Um, The Tennessee Valley Authority?

"I don't like the IRS!"

So you like all the parts except for the part that collects the taxes that make them all possible?

"No. I don't like all the parts. I don't like the EPA!"

Yeah. Clean water is a bitch. Mercury and lead are tasty; no argument there.

See, here's where I think the average conservative voter and their political leaders part ways. They can both hum along to the same "the government" dog whistle, but it means two different things to each. To the voter, it means "I like most of the parts of the government, but I vote for the team that doesn't want it to work because I don't like the team that makes it work." Is that an oversimplification? Yes. But we need these people. This conservative impulse is actually good, because, in a measured degree, it could save us all from government overreach which is a real thing that could happen if the only people in power were the ones who believe in government solutions. They would wield the tools they have (government solutions) for everything, and that would be bad. We need conservative voters.

What we do not need are right-wing politicians who mean something very different when they say "the government." Because if you do a close reading of McMorris Rodgers' speech, she's not talking about the NSA (clear government overreach) or drone strikes. She's talking about taking away limits. This is another code for "regulations," another word the Republicans have tried to make into swear word. And I worry that it's working and that people don't give that a second thought. Because while stupid regulations are bad, Republicans don't propose smart regulations. They oppose all regulation on principle; the rules that keep your water clean, that prevent your car from being a ticking time bomb, that try (and often fail) from keeping the banking industry from throwing away your life savings. Why?

Because what Republican politicians really want, in spite of the fact that conservative voters actually like a lot of government programs, is to cash in on all those potential markets. Schools? Privatize them all. Police? More money to be made in private security forces. The military? Blackwater mercenaries. EPA? Let Exxon Mobile do whatever it wants. What bad things could possibly come from that?

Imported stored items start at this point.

-- the classification agreement
set_option maxRecDepth 8192 in
lemma classify_eq (lc : List Char) :
    (if videoExts.any (fun ext => PySem.Str.endswith (PySem.Str.lower (String.ofList lc)) ext) then ("video" : String)
     else if imageExts.any (fun ext => PySem.Str.endswith (PySem.Str.lower (String.ofList lc)) ext) then "image"
     else "unknown")
    = (let u := PySem.Chars.lower lc
       let dot := PySem.Chars.rfind u ['.']
       let ext := if dot ≠ -1 then PySem.Chars.slice u (some (dot + 1)) none else []
       if ext ∈ videoExtsB then ("video" : String)
       else if ext ∈ imageExtsB then "image"
       else "unknown") := by
  have hv : videoExtsB = [['m','p','4'], ['a','v','i'], ['m','o','v'], ['f','l','v'], ['w','m','v']] := by
    decide
  have hi : imageExtsB = [['j','p','g'], ['j','p','e','g'], ['p','n','g'], ['g','i','f'],
      ['b','m','p'], ['w','e','b','p']] := by decide
  simp only [videoExts, imageExts, List.any_cons, List.any_nil, PySem.Str.endswith_eq,
    PySem.Str.toList_lower, String.toList_ofList, hv, hi,
    show (".mp4" : String).toList = '.' :: "mp4".toList from rfl,
    show (".avi" : String).toList = '.' :: "avi".toList from rfl,
    show (".mov" : String).toList = '.' :: "mov".toList from rfl,
    show (".flv" : String).toList = '.' :: "flv".toList from rfl,
    show (".wmv" : String).toList = '.' :: "wmv".toList from rfl,
    show (".jpg" : String).toList = '.' :: "jpg".toList from rfl,
    show (".jpeg" : String).toList = '.' :: "jpeg".toList from rfl,
    show (".png" : String).toList = '.' :: "png".toList from rfl,
    show (".gif" : String).toList = '.' :: "gif".toList from rfl,
    show (".bmp" : String).toList = '.' :: "bmp".toList from rfl,
    show (".webp" : String).toList = '.' :: "webp".toList from rfl]
  by_cases hd : '.' ∈ PySem.Chars.lower lc
  · obtain ⟨p, hsplit, hnd⟩ := last_dot_split _ hd
    have hrf : PySem.Chars.rfind (PySem.Chars.lower lc) ['.'] = (p.length : Int) := by
      rw [hsplit]; exact rfind_last p _ hnd
    have hne : ((p.length : Int)) ≠ -1 := by omega
    have hslice : PySem.Chars.slice (PySem.Chars.lower lc) (some ((p.length : Int) + 1)) none
        = ((PySem.Chars.lower lc).reverse.takeWhile (fun c => (c ≠ '.' : Bool))).reverse := by
      rw [PySem.Chars.slice_eq_listSlice,
        show ((p.length : Int) + 1) = (((p.length + 1 : Nat)) : Int) by push_cast; ring,
        PySem.List.slice_from_natCast]
      conv_lhs => rw [hsplit]
      rw [show p.length + 1 = p.length + (0 + 1) from rfl, ← List.drop_drop, List.drop_left]
      simp
    have hrw : ∀ e : List Char, '.' ∉ e →
        PySem.Chars.endswith (PySem.Chars.lower lc) ('.' :: e)
          = decide ((((PySem.Chars.lower lc).reverse.takeWhile
              (fun c => (c ≠ '.' : Bool))).reverse) = e) := by
      intro e hee
      have hee' : ∀ c ∈ e, c ≠ '.' := fun c hc heq => hee (heq ▸ hc)
      by_cases h : (((PySem.Chars.lower lc).reverse.takeWhile
          (fun c => (c ≠ '.' : Bool))).reverse) = e
      · rw [(ends_iff _ _ hee').mpr ⟨hd, h⟩, decide_eq_true h]
      · rw [decide_eq_false h, Bool.eq_false_iff, Ne, ends_iff _ _ hee']
        exact fun hc => h hc.2
    simp only [hrf, hne, ne_eq, not_false_eq_true, if_true, hslice,
      hrw "mp4".toList (by simp), hrw "avi".toList (by simp), hrw "mov".toList (by simp),
      hrw "flv".toList (by simp), hrw "wmv".toList (by simp),
      hrw "jpg".toList (by simp), hrw "jpeg".toList (by simp), hrw "png".toList (by simp),
      hrw "gif".toList (by simp), hrw "bmp".toList (by simp), hrw "webp".toList (by simp)]
    simp [List.mem_cons, Bool.or_eq_true, decide_eq_true_eq]
  · have hrf := rfind_no_dot _ hd
    have hrw0 : ∀ e : List Char, '.' ∉ e →
        PySem.Chars.endswith (PySem.Chars.lower lc) ('.' :: e) = false := by
      intro e hee
      rw [Bool.eq_false_iff, Ne, ends_iff _ _ (fun c hc heq => hee (heq ▸ hc))]
      exact fun hc => hd hc.1
    simp only [hrf, ne_eq, not_true_eq_false, if_false,
      hrw0 "mp4".toList (by simp), hrw0 "avi".toList (by simp), hrw0 "mov".toList (by simp),
      hrw0 "flv".toList (by simp), hrw0 "wmv".toList (by simp),
      hrw0 "jpg".toList (by simp), hrw0 "jpeg".toList (by simp), hrw0 "png".toList (by simp),
      hrw0 "gif".toList (by simp), hrw0 "bmp".toList (by simp), hrw0 "webp".toList (by simp)]
    simp

lemma ofList_eq_none_iff (l : List Char) : String.ofList l = "None" ↔ l = "None".toList := by
  constructor
  · intro h
    have := congrArg String.toList h
    simpa using this
  · intro h; rw [h, String.ofList_toList]

lemma original_eq (c : List Char) :
    (if String.ofList c ≠ "None" then String.ofList c else "") =
      String.ofList (if c = "None".toList then [] else c) := by
  by_cases hn : c = "None".toList
  · rw [if_pos hn, if_neg (by simp [(ofList_eq_none_iff c).mpr hn])]
  · rw [if_neg hn, if_pos (fun h => hn ((ofList_eq_none_iff c).mp h))]

-- per-item agreement: one step of A's loop appends exactly entryB item
lemma entry_eq (acc : List (List (String × String))) (item : String) :
    (let parts := pySplitSpace item
     if parts.length < 1 then acc
     else
      let local_url := parts.headD ""
      let original_url :=
        if parts.length > 1 then
          let original_url_candidate := (parts.drop 1).headD ""
          if original_url_candidate ≠ "None" then original_url_candidate else ""
        else ""
      let lower_local_url := PySem.Str.lower local_url
      let media_type :=
        if videoExts.any (fun ext => PySem.Str.endswith lower_local_url ext) then "video"
        else if imageExts.any (fun ext => PySem.Str.endswith lower_local_url ext) then "image"
        else "unknown"
      acc ++ [[("type", media_type), ("local_url", local_url), ("original_url", original_url)]])
    = acc ++ [entryB item] := by
  have hparts : pySplitSpace item
      = (splitSp (PySem.Chars.strip item.toList)).map String.ofList := by
    unfold pySplitSpace; rw [splitOn_space]
  unfold entryB
  by_cases hsp : ' ' ∈ PySem.Chars.strip item.toList
  · have hsplit := splitSp_eq (PySem.Chars.strip item.toList)
    rw [if_pos hsp] at hsplit
    obtain ⟨ws, hws⟩ := splitSp_head ((PySem.Chars.strip item.toList).dropWhile
      (fun c => (c ≠ ' ' : Bool))).tail
    have hpart : pyPartitionSpace (PySem.Chars.strip item.toList)
        = ((PySem.Chars.strip item.toList).takeWhile (fun c => (c ≠ ' ' : Bool)), [' '],
           ((PySem.Chars.strip item.toList).dropWhile (fun c => (c ≠ ' ' : Bool))).tail) := by
      unfold pyPartitionSpace; rw [if_pos hsp]
    simp only [hparts, hsplit, hws, hpart, part1_eq_takeWhile, List.map_cons, List.length_cons,
      List.drop_succ_cons, List.drop_zero, List.headD_cons]
    simp only [if_false,
      show ¬((ws.map String.ofList).length + 1 + 1 < 1) by omega,
      show (ws.map String.ofList).length + 1 + 1 > 1 by omega, if_true]
    rw [classify_eq, original_eq]
  · have hsplit := splitSp_eq (PySem.Chars.strip item.toList)
    rw [if_neg hsp] at hsplit
    have hpart : pyPartitionSpace (PySem.Chars.strip item.toList)
        = (PySem.Chars.strip item.toList, [], []) := by
      unfold pyPartitionSpace; rw [if_neg hsp]
    have hpartnil : pyPartitionSpace ([] : List Char) = ([], [], []) := by
      unfold pyPartitionSpace; simp
    simp only [hparts, hsplit, hpart, hpartnil, List.map_cons, List.map_nil, List.length_cons,
      List.length_nil, List.headD_cons]
    simp only [show ¬(0 + 1 < 1) by omega, if_false]
    rw [classify_eq]
    simp [show String.ofList ([] : List Char) = "" from rfl]

lemma foldl_eq (l : List String) (acc : List (List (String × String))) :
    l.foldl (fun media_sequence item =>
      let parts := pySplitSpace item
      if parts.length < 1 then media_sequence
      else
        let local_url := parts.headD ""
        let original_url :=
          if parts.length > 1 then
            let original_url_candidate := (parts.drop 1).headD ""
            if original_url_candidate ≠ "None" then original_url_candidate else ""
          else ""
        let lower_local_url := PySem.Str.lower local_url
        let media_type :=
          if videoExts.any (fun ext => PySem.Str.endswith lower_local_url ext) then "video"
          else if imageExts.any (fun ext => PySem.Str.endswith lower_local_url ext) then "image"
          else "unknown"
        media_sequence ++
          [[("type", media_type), ("local_url", local_url), ("original_url", original_url)]]) acc
      = l.foldl (fun media_sequence item => media_sequence ++ [entryB item]) acc := by
  induction l generalizing acc with
  | nil => simp
  | cons x xs ih =>
    simp only [List.foldl_cons]
    rw [entry_eq acc x, ih]

-- ===== VERDICT (by name: the statement is the Claim_ definition above) =====
theorem parse_media_sequence_spec : Claim_equal_parse_media_sequence := by
  intro input_list _
  unfold Spec_parse_media_sequence parse_media_sequence parse_media_sequence_alt
  exact foldl_eq input_list []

Now, of course this irks me because I'm a public sector employee who firmly believes that all children in the world's richest nation deserve a free, high quality public education. But this goes beyond self interest. I overhear my students in the halls parroting this anti-government propaganda and I can't say anything because that wouldn't be appropriate. I oversee my former students grousing about the government on Facebook and twitter, and it depresses me. 

Despite Republican's claims to be the "party of personal responsibility," this constant anti-government drum beat has diminished a whole generation's sense that they need to take personal responsibility for their government. It becomes "the government," this nebulous entity that can only wreak havoc on their young lives. What they don't see is that, unlike the corporation they work for, the government is an entity they own and control. It's certainly not perfect and it's not the solution for everything, but it is an entity that belongs to all of us. The government is an extension of We the People. Anti-government rhetoric from people who carry aroundwe-the-people_larger little copies of the Constitution seems like the most bitter form of irony to me. Read the first three words! The government is us. And if we don't like it, we shouldn't complain about some institution out there. We should fix it. Because it's ours. The people who hate the government hate something we have created (or failed to create due to our apathy), and that should be an insult to all of us. 

The insult is even more severe when those people work for that government or are asking for our permission to go to work for it.

So tell me the government should change in this way or that way. I can appreciate that. Tell me you want to reign in this specific part or alter this other specific part. But don't sneer every time you mention the government until you're literally choking at the end of your speech. Because that government belongs to us.